Water would be sourced from the Snootli Creek above the waterfall, which is located just downstream of the existing HWD water intake. Northwest Hydraulic Consultants (NHC)1 and Worley Parsons have conducted a fairly thorough study of the Snootli Creek in the context of their work on the upgrades to Fish Hatchery. This has included a feasibility assessment of the two mini-hydro systems they have proposed. In their report, NHC estimated that the average discharge of the Snootli Creek at the HWD intake, ranges from 2.31 to 2.61 m3/s or 2,310 to 2,610 litres/second. Please refer to their report for more details. NHC has been conducting real time flow gauging and turbidity monitoring for the past two years. Both the HWD and the DFO would like to see a new creek intake constructed in place of the old one.

3.2 System Water Requirements

The following water withdrawals are allowed under current water licencing: Hagensborg Water District (domestic water supply) 7.5 l/s

DFO Fish Hatchery (from Snootli Creek) 136 l/s

3.3 Powerhouse location and optimization

Option 1 – DFO Site C In Chapters 5 and 6 their report, NHC presented a detailed recommendation of their mini-hydro proposal described above (Figure 3).

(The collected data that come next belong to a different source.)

lemma pvMainA (l : List (String × List (String × List (List (String × String))))) :
    ∀ (t v n : Int) (per : PySem.Dict String (Int × Int)),
    (∀ c ∈ l.map Prod.fst, per.contains c = false) →
    (l.map Prod.fst).Nodup →
    l.foldl pvStepA (t, v, n, per) =
      (t + ((pvValid l).map (fun q => q.2.2.1)).sum,
       v + ((pvValid l).map (fun q => q.2.1)).sum,
       n + ((pvValid l).map (fun q => q.2.2.2)).sum,
       PySem.Dict.mk (per.items ++ (pvValid l).map (fun q => (q.1, q.2.1, q.2.2.1)))) := by
  induction l with
  | nil =>
    intro t v n per _ _
    simp [pvValid]
  | cons p ps ih =>
    intro t v n per hfresh hnd
    simp only [List.map_cons, List.nodup_cons] at hnd
    have hpf : per.contains p.1 = false := hfresh p.1 (by simp)
    simp only [List.foldl_cons]
    by_cases hc : (PySem.Dict.ofList p.2).contains "rules"
    · obtain ⟨y, k, m, hcs⟩ : ∃ y k m : Int, pvTriple p.2 = some (y, k, m) := by
        simp only [pvTriple, hc, if_true]
        exact ⟨_, _, _, rfl⟩
      have h1 := hcs
      simp only [pvTriple, hc, if_true, Option.some.injEq, Prod.mk.injEq] at h1
      obtain ⟨e1, e2, e3⟩ := h1
      have hstep : pvStepA (t, v, n, per) p = (t + k, v + y, n + m, per.insert p.1 (y, k)) := by
        simp only [pvStepA, hc, if_true, pvInnerA_eq]
        simp only [zero_add]
        rw [← e1, ← e2, ← e3]
        push_cast
        rfl
      have hval : pvValid (p :: ps) = (p.1, y, k, m) :: pvValid ps := by
        simp [pvValid, hcs]
      have hitem : (per.insert p.1 (y, k)).items = per.items ++ [(p.1, (y, k))] := by
        simp [PySem.Dict.items_insert, hpf]
      rw [hstep]
      rw [ih _ _ _ _ ?fresh hnd.2]
      case fresh =>
        intro c hcmem
        rw [PySem.Dict.contains_insert]
        have : per.contains c = false := hfresh c (by simp [hcmem])
        have hne : c ≠ p.1 := fun h => hnd.1 (h ▸ hcmem)
        simp [this, hne]
      rw [hval]
      simp only [List.map_cons, List.sum_cons, Prod.mk.injEq]
      refine ⟨by ring, by ring, by ring, ?_⟩
      apply PySem.Dict.ext
      simp [hitem]
    · have hstep : pvStepA (t, v, n, per) p = (t, v, n, per) := by
        simp [pvStepA, hc]
      have hval : pvValid (p :: ps) = pvValid ps := by
        simp [pvValid, pvTriple, hc]
      rw [hstep, hval, ih _ _ _ _ (fun c hc => hfresh c (by simp [hc])) hnd.2]

-- B's scan fold equals (valid cats, events) in closed form
lemma pvScan_eq (l : List (String × List (String × List (List (String × String))))) :
    ∀ (cs : List String) (ev : List (String × String)),
    l.foldl
      (fun (acc : List String × List (String × String)) p =>
        let rd := PySem.Dict.ofList p.2
        if rd.contains "rules" then
          (acc.1 ++ [p.1],
           acc.2 ++ (rd.getD "rules" []).map
             (fun r => (p.1, pvCls ((PySem.Dict.ofList r).getD "status" "No"))))
        else acc)
      (cs, ev) = (cs ++ pvCats l, ev ++ pvEvents l) := by
  induction l with
  | nil => intro cs ev; simp [pvCats, pvEvents]
  | cons p ps ih =>
    intro cs ev
    simp only [List.foldl_cons]
    by_cases hc : (PySem.Dict.ofList p.2).contains "rules"
    · simp only [hc, if_true]
      rw [ih]
      simp [pvCats, pvEvents, hc, pvCs, List.append_assoc]
    · simp only [hc]
      rw [if_neg (by simp [hc])]
      rw [ih]
      simp [pvCats, pvEvents, hc]

-- events of a list never mention a category outside its keys
lemma pvEvents_count_zero (l : List (String × List (String × List (List (String × String)))))
    (c : String) (x : String) (h : c ∉ l.map Prod.fst) :
    (pvEvents l).count (c, x) = 0 := by
  rw [List.count_eq_zero]
  intro hmem
  simp only [pvEvents, List.mem_flatMap] at hmem
  obtain ⟨p, hp, hin⟩ := hmem
  by_cases hcnt : (PySem.Dict.ofList p.2).contains "rules"
  · simp only [hcnt, if_true, List.mem_map] at hin
    obtain ⟨s, _, hs⟩ := hin
    have hpc : p.1 = c := (Prod.ext_iff.mp hs).1
    exact h (hpc ▸ List.mem_map_of_mem (f := Prod.fst) hp)
  · simp [hcnt] at hin

lemma pvCount_tag (a : String) (cs : List String) (x : String) :
    (cs.map (fun c => (a, c))).count (a, x) = cs.count x := by
  induction cs with
  | nil => simp
  | cons b bs ih => simp [List.count_cons, ih, Prod.ext_iff]

lemma pvEvents_cons (p : String × List (String × List (List (String × String))))
    (ps : List (String × List (String × List (List (String × String))))) :
    pvEvents (p :: ps) =
      (if (PySem.Dict.ofList p.2).contains "rules" then
        (pvCs ((PySem.Dict.ofList p.2).getD "rules" [])).map (fun c => (p.1, c))
      else []) ++ pvEvents ps := by
  simp [pvEvents]

-- B's final read-off fold equals the same closed form, given a table agreeing with the
-- event counts of l on all of l's keys
lemma pvMainB (d : PySem.Dict (String × String) Int)
    (l : List (String × List (String × List (List (String × String))))) :
    ∀ (t v n : Int) (per : PySem.Dict String (Int × Int)),
    (∀ c ∈ l.map Prod.fst, ∀ x, d.getD (c, x) 0 = ((pvEvents l).count (c, x) : Int)) →
    (∀ c ∈ l.map Prod.fst, per.contains c = false) →
    (l.map Prod.fst).Nodup →
    (pvCats l).foldl
      (fun (q : Int × Int × Int × PySem.Dict String (Int × Int)) cat =>
        let v := d.getD (cat, "Yes") 0
        let t := v + d.getD (cat, "No") 0
        (q.1 + t, q.2.1 + v, q.2.2.1 + d.getD (cat, "N/A") 0,
          q.2.2.2.insert cat (v, t)))
      (t, v, n, per) =
      (t + ((pvValid l).map (fun q => q.2.2.1)).sum,
       v + ((pvValid l).map (fun q => q.2.1)).sum,
       n + ((pvValid l).map (fun q => q.2.2.2)).sum,
       PySem.Dict.mk (per.items ++ (pvValid l).map (fun q => (q.1, q.2.1, q.2.2.1)))) := by
  induction l with
  | nil => intro t v n per _ _ _; simp [pvCats, pvValid]
  | cons p ps ih =>
    intro t v n per hd hfresh hnd
    simp only [List.map_cons, List.nodup_cons] at hnd
    have hpf : per.contains p.1 = false := hfresh p.1 (by simp)
    have hps : ∀ c ∈ ps.map Prod.fst, ∀ x,
        d.getD (c, x) 0 = ((pvEvents ps).count (c, x) : Int) := by
      intro c hcm x
      have hne : c ≠ p.1 := fun h => hnd.1 (h ▸ hcm)
      have hzero : ((if (PySem.Dict.ofList p.2).contains "rules" then
          (pvCs ((PySem.Dict.ofList p.2).getD "rules" [])).map (fun cc => (p.1, cc)) else
          []).count (c, x)) = 0 := by
        rw [List.count_eq_zero]
        intro hmem
        split at hmem
        · simp only [List.mem_map] at hmem
          obtain ⟨s, _, hs⟩ := hmem
          exact hne ((Prod.ext_iff.mp hs).1.symm)
        · simp at hmem
      rw [hd c (by simp [hcm]) x, pvEvents_cons, List.count_append, hzero]
      simp
    by_cases hc : (PySem.Dict.ofList p.2).contains "rules"
    · obtain ⟨y, k, m, hcs⟩ : ∃ y k m : Int, pvTriple p.2 = some (y, k, m) := by
        simp only [pvTriple, hc, if_true]
        exact ⟨_, _, _, rfl⟩
      have h1 := hcs
      simp only [pvTriple, hc, if_true, Option.some.injEq, Prod.mk.injEq] at h1
      obtain ⟨e1, e2, e3⟩ := h1
      -- the head category's lookups in d are its own classified counts
      have hlook : ∀ x, d.getD (p.1, x) 0 =
          (((pvCs ((PySem.Dict.ofList p.2).getD "rules" [])).count x : Nat) : Int) := by
        intro x
        rw [hd p.1 (by simp) x, pvEvents_cons, List.count_append,
          pvEvents_count_zero ps p.1 x hnd.1, if_pos hc, pvCount_tag]
        simp
      have hcats : pvCats (p :: ps) = p.1 :: pvCats ps := by simp [pvCats, hc]
      have hval : pvValid (p :: ps) = (p.1, y, k, m) :: pvValid ps := by
        simp [pvValid, hcs]
      rw [hcats]
      simp only [List.foldl_cons]
      have hstep1 : d.getD (p.1, "Yes") 0 = y := by rw [hlook]; exact e1.symm ▸ rfl
      have hstep2 : d.getD (p.1, "Yes") 0 + d.getD (p.1, "No") 0 = k := by
        rw [hlook, hlook, ← e2]
      have hstep3 : d.getD (p.1, "N/A") 0 = m := by rw [hlook]; exact e3.symm ▸ rfl
      rw [ih _ _ _ _ hps ?fresh hnd.2]
      case fresh =>
        intro c hcmem
        rw [PySem.Dict.contains_insert]
        have : per.contains c = false := hfresh c (by simp [hcmem])
        have hne : c ≠ p.1 := fun h => hnd.1 (h ▸ hcmem)
        simp [this, hne]
      have hk : y + d.getD (p.1, "No") 0 = k := by rw [← hstep1]; exact hstep2
      have hitem : (per.insert p.1 (d.getD (p.1, "Yes") 0,
          d.getD (p.1, "Yes") 0 + d.getD (p.1, "No") 0)).items =
          per.items ++ [(p.1, (y, k))] := by
        rw [hstep1, hk]
        simp [PySem.Dict.items_insert, hpf]
      rw [hval]
      simp only [List.map_cons, List.sum_cons, Prod.mk.injEq]
      refine ⟨by rw [hstep1, hk]; ring, by rw [hstep1]; ring, by rw [hstep3]; ring, ?_⟩
      apply PySem.Dict.ext
      simp [hitem]
    · have hcats : pvCats (p :: ps) = pvCats ps := by simp [pvCats, hc]
      have hval : pvValid (p :: ps) = pvValid ps := by simp [pvValid, pvTriple, hc]
      rw [hcats, hval, ih _ _ _ _ hps (fun c hcm => hfresh c (by simp [hcm])) hnd.2]

-- ===== VERDICT (by name: the statement is the Claim_ definition above) =====
theorem checklist_counts_py_spec : Claim_equal_checklist_counts_py := by
  intro checklist _
  unfold Spec_checklist_counts_py checklist_counts_py checklist_counts_py_alt
  have hnd : ((PySem.Dict.ofList checklist).items.map Prod.fst).Nodup := by
    have := PySem.Dict.nodup_keys_ofList (ps := checklist)
    simpa [PySem.Dict.keys] using this
  set l := (PySem.Dict.ofList checklist).items with hl
  -- A's side
  have hA := pvMainA l 0 0 0 PySem.Dict.empty (fun c _ => by simp) hnd
  have hAfold : l.foldl pvStepA
      ((0 : Int), (0 : Int), (0 : Int), (PySem.Dict.empty : PySem.Dict String (Int × Int))) =
      l.foldl
        (fun (st : Int × Int × Int × PySem.Dict String (Int × Int)) catRules =>
          let rulesD := PySem.Dict.ofList catRules.2
          if rulesD.contains "rules" then
            let rules := rulesD.getD "rules" []
            let inner :=
              rules.foldl
                (fun (q : Int × Int × Int × Int × Int) rule =>
                  let status := (PySem.Dict.ofList rule).getD "status" "No"
                  if status == "N/A" then
                    (q.1, q.2.1, q.2.2.1 + 1, q.2.2.2.1, q.2.2.2.2)
                  else if status == "Yes" then
                    (q.1 + 1, q.2.1 + 1, q.2.2.1, q.2.2.2.1 + 1, q.2.2.2.2 + 1)
                  else
                    (q.1 + 1, q.2.1, q.2.2.1, q.2.2.2.1 + 1, q.2.2.2.2))
                (st.1, st.2.1, st.2.2.1, 0, 0)
            (inner.1, inner.2.1, inner.2.2.1,
              st.2.2.2.insert catRules.1 (inner.2.2.2.2, inner.2.2.2.1))
          else st)
        ((0 : Int), (0 : Int), (0 : Int), (PySem.Dict.empty : PySem.Dict String (Int × Int))) := rfl
  -- B's side
  have hScan := pvScan_eq l [] []
  have hB := pvMainB (PySem.Dict.counter (pvEvents l)) l 0 0 0 PySem.Dict.empty
    (fun c _ x => by simp [PySem.Dict.getD_counter]) (fun c _ => by simp) hnd
  rw [← hAfold, hA]
  rw [hScan]
  simp only [List.nil_append]
  rw [hB]
-- pv_equiv track=rewrite | github.com/alexsandresilva777-maker/smartlarder-app | barcode_lookup.py | _categoria
-- ===== SOURCE A (Python) =====
-- def _categoria(cats: str) -> str:
--     if not cats:
--         return "Alimentos"
--     txt = " ".join(p.split(":")[-1] for p in cats.replace(",",";").split(";")).lower()
--     if any(w in txt for w in ["bebida","drink","juice","soda","refrigerante","suco","agua",
--                                "cerveja","vinho","leite","cha","cafe","iogurte","achocolatado"]):
--         return "Bebidas"
--     if any(w in txt for w in ["higiene","sabonete","shampoo","creme","dental","desodorante",
--                                "perfume","cosmet","cabelo","pele","maquiagem"]):
--         return "Higiene"
--     if any(w in txt for w in ["limpeza","detergente","sabao","desinfet","alvejante",
--                                "amaciante","multiuso","esponja"]):
--         return "Limpeza"
--     if any(w in txt for w in ["medic","farmac","suplement","vitam","mineral","proteina"]):
--         return "Medicamentos"
--     return "Alimentos"
-- ===== SOURCE B (Python) =====
-- # Text-driven multi-pattern scan: walk txt position by position, check which
-- # keyword starts at each position via a flat keyword->rank map, and keep the
-- # minimal category rank; no per-category any()/`in` membership passes.
-- _KEYWORDS = {}
-- for _rank, _words in enumerate([
--     ["bebida","drink","juice","soda","refrigerante","suco","agua",
--      "cerveja","vinho","leite","cha","cafe","iogurte","achocolatado"],
--     ["higiene","sabonete","shampoo","creme","dental","desodorante",
--      "perfume","cosmet","cabelo","pele","maquiagem"],
--     ["limpeza","detergente","sabao","desinfet","alvejante",
--      "amaciante","multiuso","esponja"],
--     ["medic","farmac","suplement","vitam","mineral","proteina"],
-- ]):
--     for _w in _words:
--         _KEYWORDS[_w] = _rank
--
-- _LABELS = ["Bebidas", "Higiene", "Limpeza", "Medicamentos"]
--
--
-- def _categoria(cats: str) -> str:
--     if not cats:
--         return "Alimentos"
--     txt = " ".join(p.split(":")[-1] for p in cats.replace(",", ";").split(";")).lower()
--     best = 4  # 4 = no keyword seen yet
--     for i in range(len(txt)):
--         for w, rank in _KEYWORDS.items():
--             if rank < best and txt.startswith(w, i):
--                 best = rank
--     return _LABELS[best] if best < 4 else "Alimentos"
-- ===== Notes on version B (the rewrite author's own statement) =====
-- stated objective: alternative
-- what changed: Instead of four per-category any(`w in txt`) membership passes, B scans txt position by position, testing which keywords of a flat keyword->rank map start at each position (txt.startswith(w, i)) and keeping the minimal category rank, then maps the rank to its label.
import Mathlib
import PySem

A new creek intake would be built at the same location as the existing intake. The existing HWD water supply line would be connected to this new intake. A dedicated 12” diameter DFO pipeline would be installed from the new intake structure down to the hatchery.

1 NHC. 2013. Fisheries and Oceans Canada. Snootli Creek Hatchery Flood Hazard and Water Supply Assessment. Prepared for WorleyParsons.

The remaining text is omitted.